## WORK ORDER:
What you need to produce from the material below is an exact transcription of the lines from the one with "rw [if_neg h1', if_neg" through the one with "unfold Spec_labelfilter labelfilter", both included, and no other line.

## DATA SECTION:
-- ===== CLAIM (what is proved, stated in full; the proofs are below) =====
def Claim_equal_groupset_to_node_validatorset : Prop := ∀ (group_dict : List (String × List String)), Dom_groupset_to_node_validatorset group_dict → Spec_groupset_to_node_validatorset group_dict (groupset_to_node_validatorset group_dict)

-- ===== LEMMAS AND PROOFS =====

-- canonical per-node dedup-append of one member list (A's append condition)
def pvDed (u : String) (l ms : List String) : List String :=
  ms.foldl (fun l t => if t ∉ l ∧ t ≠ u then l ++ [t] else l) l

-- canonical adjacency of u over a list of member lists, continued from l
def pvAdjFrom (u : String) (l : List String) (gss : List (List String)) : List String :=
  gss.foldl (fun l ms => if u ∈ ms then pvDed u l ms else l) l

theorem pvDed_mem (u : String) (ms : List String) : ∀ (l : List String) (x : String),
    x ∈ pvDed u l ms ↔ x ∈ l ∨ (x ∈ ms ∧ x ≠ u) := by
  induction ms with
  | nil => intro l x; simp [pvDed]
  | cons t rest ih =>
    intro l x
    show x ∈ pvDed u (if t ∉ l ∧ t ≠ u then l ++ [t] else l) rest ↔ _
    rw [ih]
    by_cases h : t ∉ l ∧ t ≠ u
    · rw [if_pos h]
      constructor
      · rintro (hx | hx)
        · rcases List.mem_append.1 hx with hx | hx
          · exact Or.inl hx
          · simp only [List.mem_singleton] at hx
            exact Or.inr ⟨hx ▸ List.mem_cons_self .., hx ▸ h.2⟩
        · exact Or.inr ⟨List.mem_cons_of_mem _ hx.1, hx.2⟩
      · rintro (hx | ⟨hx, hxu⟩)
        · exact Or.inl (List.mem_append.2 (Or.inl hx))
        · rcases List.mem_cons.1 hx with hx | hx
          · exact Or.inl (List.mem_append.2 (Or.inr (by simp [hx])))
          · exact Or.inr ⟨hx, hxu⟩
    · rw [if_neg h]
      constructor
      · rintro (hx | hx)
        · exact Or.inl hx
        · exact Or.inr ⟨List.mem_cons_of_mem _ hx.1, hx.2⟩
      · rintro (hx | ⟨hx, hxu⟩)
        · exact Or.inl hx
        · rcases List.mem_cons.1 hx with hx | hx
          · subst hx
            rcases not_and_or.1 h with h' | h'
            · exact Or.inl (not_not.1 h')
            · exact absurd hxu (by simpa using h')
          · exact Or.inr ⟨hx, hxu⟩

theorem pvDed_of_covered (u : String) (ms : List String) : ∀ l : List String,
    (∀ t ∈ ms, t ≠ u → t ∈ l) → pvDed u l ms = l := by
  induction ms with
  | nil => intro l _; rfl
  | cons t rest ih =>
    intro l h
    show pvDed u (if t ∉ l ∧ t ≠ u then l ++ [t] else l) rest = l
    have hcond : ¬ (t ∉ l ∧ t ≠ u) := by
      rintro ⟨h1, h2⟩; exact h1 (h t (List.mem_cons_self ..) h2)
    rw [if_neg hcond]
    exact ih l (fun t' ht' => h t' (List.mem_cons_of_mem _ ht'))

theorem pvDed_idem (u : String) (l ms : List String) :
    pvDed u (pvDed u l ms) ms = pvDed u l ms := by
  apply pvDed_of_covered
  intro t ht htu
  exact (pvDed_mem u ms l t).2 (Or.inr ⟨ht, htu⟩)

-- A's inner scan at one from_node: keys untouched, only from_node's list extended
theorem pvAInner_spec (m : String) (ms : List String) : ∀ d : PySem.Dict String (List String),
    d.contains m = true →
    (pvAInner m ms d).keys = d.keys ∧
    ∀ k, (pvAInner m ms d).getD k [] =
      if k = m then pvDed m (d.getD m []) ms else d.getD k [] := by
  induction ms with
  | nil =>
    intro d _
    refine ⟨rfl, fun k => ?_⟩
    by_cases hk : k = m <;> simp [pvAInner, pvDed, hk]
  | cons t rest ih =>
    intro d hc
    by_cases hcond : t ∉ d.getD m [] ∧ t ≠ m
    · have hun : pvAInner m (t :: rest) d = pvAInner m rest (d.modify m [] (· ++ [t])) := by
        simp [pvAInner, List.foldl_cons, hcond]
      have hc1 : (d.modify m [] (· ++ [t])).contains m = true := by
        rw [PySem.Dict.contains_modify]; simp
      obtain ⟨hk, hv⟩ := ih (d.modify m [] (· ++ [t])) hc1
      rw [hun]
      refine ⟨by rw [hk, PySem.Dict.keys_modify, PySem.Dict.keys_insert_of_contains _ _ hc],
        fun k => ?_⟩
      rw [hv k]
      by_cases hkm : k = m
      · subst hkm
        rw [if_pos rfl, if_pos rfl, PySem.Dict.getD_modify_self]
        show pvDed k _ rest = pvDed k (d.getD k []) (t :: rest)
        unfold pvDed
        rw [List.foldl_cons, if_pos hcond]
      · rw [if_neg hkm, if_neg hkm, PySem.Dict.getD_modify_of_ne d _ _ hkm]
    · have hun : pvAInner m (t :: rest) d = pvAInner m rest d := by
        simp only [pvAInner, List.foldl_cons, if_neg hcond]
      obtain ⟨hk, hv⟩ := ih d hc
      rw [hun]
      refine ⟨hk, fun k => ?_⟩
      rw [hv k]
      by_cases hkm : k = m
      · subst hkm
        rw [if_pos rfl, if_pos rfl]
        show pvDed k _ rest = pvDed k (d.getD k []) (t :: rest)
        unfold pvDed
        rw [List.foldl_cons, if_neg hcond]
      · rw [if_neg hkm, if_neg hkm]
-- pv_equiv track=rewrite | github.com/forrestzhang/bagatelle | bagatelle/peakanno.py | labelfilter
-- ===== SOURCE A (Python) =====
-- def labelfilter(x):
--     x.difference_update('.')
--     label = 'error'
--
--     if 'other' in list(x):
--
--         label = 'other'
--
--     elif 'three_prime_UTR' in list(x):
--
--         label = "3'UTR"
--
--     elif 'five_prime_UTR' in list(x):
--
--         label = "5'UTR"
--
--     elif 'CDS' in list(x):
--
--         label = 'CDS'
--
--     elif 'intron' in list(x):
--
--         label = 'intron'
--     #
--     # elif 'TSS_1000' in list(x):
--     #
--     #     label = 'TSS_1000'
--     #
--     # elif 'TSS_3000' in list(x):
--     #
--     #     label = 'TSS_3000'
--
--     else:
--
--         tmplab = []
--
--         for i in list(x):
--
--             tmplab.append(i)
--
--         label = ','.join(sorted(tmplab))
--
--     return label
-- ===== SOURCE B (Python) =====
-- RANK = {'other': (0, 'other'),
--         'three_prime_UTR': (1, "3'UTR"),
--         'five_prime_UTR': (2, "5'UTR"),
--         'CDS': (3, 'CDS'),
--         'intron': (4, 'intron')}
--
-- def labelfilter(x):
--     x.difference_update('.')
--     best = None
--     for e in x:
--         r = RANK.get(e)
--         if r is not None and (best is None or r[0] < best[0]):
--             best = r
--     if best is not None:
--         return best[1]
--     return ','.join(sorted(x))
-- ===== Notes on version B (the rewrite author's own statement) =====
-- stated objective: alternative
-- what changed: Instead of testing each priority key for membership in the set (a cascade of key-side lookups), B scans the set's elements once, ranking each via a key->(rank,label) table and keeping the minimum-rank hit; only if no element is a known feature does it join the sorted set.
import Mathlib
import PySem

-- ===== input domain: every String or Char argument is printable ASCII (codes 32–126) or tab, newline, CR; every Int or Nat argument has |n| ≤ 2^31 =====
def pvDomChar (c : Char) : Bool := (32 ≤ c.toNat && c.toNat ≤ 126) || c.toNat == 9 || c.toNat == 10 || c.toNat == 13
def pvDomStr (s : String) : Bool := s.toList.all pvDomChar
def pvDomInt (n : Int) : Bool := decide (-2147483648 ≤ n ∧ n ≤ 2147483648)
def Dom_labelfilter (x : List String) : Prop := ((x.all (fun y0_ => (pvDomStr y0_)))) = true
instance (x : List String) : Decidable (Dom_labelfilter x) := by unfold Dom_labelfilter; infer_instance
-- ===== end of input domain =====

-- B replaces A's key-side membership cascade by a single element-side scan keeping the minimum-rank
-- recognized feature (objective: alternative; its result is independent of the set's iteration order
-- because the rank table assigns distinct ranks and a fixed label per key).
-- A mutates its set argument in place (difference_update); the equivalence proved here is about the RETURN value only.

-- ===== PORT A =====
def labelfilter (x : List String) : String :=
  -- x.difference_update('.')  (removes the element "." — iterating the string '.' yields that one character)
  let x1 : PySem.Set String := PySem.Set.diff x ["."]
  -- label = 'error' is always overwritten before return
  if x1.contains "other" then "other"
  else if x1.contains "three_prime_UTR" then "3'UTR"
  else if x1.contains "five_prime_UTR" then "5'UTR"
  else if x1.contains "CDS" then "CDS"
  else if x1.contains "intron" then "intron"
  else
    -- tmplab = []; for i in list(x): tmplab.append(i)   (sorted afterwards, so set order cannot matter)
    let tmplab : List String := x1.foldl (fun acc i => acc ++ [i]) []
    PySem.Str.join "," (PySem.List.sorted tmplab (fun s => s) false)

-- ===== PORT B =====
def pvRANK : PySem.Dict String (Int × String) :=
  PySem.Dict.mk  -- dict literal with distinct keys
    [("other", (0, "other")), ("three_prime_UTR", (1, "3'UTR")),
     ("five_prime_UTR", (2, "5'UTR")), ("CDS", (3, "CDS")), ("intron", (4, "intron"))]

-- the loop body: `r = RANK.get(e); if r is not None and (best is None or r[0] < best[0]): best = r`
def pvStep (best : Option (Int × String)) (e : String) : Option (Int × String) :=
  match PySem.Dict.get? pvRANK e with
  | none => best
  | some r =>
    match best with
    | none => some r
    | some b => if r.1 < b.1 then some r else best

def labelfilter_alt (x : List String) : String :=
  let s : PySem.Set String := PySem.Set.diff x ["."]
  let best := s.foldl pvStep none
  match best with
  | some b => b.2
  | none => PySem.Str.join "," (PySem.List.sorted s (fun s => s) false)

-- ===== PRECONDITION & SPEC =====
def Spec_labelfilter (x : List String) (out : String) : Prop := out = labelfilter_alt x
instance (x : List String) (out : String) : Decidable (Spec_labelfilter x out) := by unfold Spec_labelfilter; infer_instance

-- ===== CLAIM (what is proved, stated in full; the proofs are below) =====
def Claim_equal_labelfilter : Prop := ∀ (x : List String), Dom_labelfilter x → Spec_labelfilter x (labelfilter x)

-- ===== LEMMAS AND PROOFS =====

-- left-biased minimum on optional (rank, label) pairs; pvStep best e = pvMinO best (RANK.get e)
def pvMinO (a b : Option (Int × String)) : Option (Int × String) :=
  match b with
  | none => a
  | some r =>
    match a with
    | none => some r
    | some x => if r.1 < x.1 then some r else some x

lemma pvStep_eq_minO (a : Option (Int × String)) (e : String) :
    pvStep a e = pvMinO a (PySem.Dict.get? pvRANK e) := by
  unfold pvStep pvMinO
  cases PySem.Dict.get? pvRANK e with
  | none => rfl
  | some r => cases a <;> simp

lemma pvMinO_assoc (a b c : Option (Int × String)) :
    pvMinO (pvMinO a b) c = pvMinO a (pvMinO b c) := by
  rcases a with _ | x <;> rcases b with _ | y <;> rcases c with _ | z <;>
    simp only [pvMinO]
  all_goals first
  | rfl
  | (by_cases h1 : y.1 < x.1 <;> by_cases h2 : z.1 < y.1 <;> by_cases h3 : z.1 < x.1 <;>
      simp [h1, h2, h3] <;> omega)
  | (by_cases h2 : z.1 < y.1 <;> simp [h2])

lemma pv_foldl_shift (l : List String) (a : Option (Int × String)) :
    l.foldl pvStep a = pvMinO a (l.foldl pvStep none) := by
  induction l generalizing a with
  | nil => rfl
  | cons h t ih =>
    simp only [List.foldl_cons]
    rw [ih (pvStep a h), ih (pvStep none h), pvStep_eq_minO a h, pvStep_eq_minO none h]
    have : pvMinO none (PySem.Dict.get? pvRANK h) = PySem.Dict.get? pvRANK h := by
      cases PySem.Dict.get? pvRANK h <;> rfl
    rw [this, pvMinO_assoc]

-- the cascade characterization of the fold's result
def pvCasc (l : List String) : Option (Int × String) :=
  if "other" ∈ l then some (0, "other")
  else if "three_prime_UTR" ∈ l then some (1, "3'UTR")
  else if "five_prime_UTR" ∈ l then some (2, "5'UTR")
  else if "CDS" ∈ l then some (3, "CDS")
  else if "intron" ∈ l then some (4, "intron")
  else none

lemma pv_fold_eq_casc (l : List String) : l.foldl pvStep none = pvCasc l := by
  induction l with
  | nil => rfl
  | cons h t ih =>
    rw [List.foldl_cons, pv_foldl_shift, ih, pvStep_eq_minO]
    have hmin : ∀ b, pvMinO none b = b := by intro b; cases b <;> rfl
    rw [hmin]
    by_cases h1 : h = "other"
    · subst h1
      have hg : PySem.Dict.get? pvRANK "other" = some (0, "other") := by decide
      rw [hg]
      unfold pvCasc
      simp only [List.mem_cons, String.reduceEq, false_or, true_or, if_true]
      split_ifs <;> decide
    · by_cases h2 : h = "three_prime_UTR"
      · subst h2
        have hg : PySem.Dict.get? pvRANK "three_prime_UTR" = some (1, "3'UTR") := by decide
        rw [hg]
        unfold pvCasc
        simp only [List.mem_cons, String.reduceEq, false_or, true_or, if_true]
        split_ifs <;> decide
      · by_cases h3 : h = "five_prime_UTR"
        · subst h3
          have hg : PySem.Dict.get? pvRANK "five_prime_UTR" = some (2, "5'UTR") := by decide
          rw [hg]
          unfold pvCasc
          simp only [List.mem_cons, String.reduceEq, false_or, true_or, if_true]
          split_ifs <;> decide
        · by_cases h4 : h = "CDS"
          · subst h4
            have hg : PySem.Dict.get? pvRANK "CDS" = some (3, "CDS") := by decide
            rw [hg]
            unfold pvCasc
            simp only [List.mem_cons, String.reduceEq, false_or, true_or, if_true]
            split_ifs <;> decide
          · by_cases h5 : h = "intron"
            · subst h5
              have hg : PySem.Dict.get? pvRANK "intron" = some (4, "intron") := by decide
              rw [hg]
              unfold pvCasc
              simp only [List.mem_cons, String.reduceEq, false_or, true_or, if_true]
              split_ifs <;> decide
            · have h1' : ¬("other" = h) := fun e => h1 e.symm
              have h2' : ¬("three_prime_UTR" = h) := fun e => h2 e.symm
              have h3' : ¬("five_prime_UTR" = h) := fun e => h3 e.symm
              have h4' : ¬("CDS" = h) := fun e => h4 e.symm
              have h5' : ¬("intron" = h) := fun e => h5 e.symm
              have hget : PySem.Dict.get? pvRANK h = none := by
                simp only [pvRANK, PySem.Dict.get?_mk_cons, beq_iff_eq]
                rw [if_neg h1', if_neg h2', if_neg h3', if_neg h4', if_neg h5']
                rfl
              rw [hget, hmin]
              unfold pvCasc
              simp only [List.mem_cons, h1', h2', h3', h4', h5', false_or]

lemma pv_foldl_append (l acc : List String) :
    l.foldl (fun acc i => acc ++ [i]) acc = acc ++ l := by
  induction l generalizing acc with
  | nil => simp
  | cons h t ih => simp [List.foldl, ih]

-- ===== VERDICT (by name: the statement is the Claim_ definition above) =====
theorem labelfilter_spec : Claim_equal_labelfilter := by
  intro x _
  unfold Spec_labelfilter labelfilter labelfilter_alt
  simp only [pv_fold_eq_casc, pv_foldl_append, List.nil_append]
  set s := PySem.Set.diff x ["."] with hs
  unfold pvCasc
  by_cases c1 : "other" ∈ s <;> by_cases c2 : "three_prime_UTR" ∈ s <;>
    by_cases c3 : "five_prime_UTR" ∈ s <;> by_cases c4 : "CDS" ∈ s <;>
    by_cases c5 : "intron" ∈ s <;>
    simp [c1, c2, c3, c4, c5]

## YOUR SOLUTION:
                rw [if_neg h1', if_neg h2', if_neg h3', if_neg h4', if_neg h5']
                rfl
              rw [hget, hmin]
              unfold pvCasc
              simp only [List.mem_cons, h1', h2', h3', h4', h5', false_or]

lemma pv_foldl_append (l acc : List String) :
    l.foldl (fun acc i => acc ++ [i]) acc = acc ++ l := by
  induction l generalizing acc with
  | nil => simp
  | cons h t ih => simp [List.foldl, ih]

-- ===== VERDICT (by name: the statement is the Claim_ definition above) =====
theorem labelfilter_spec : Claim_equal_labelfilter := by
  intro x _
  unfold Spec_labelfilter labelfilter labelfilter_alt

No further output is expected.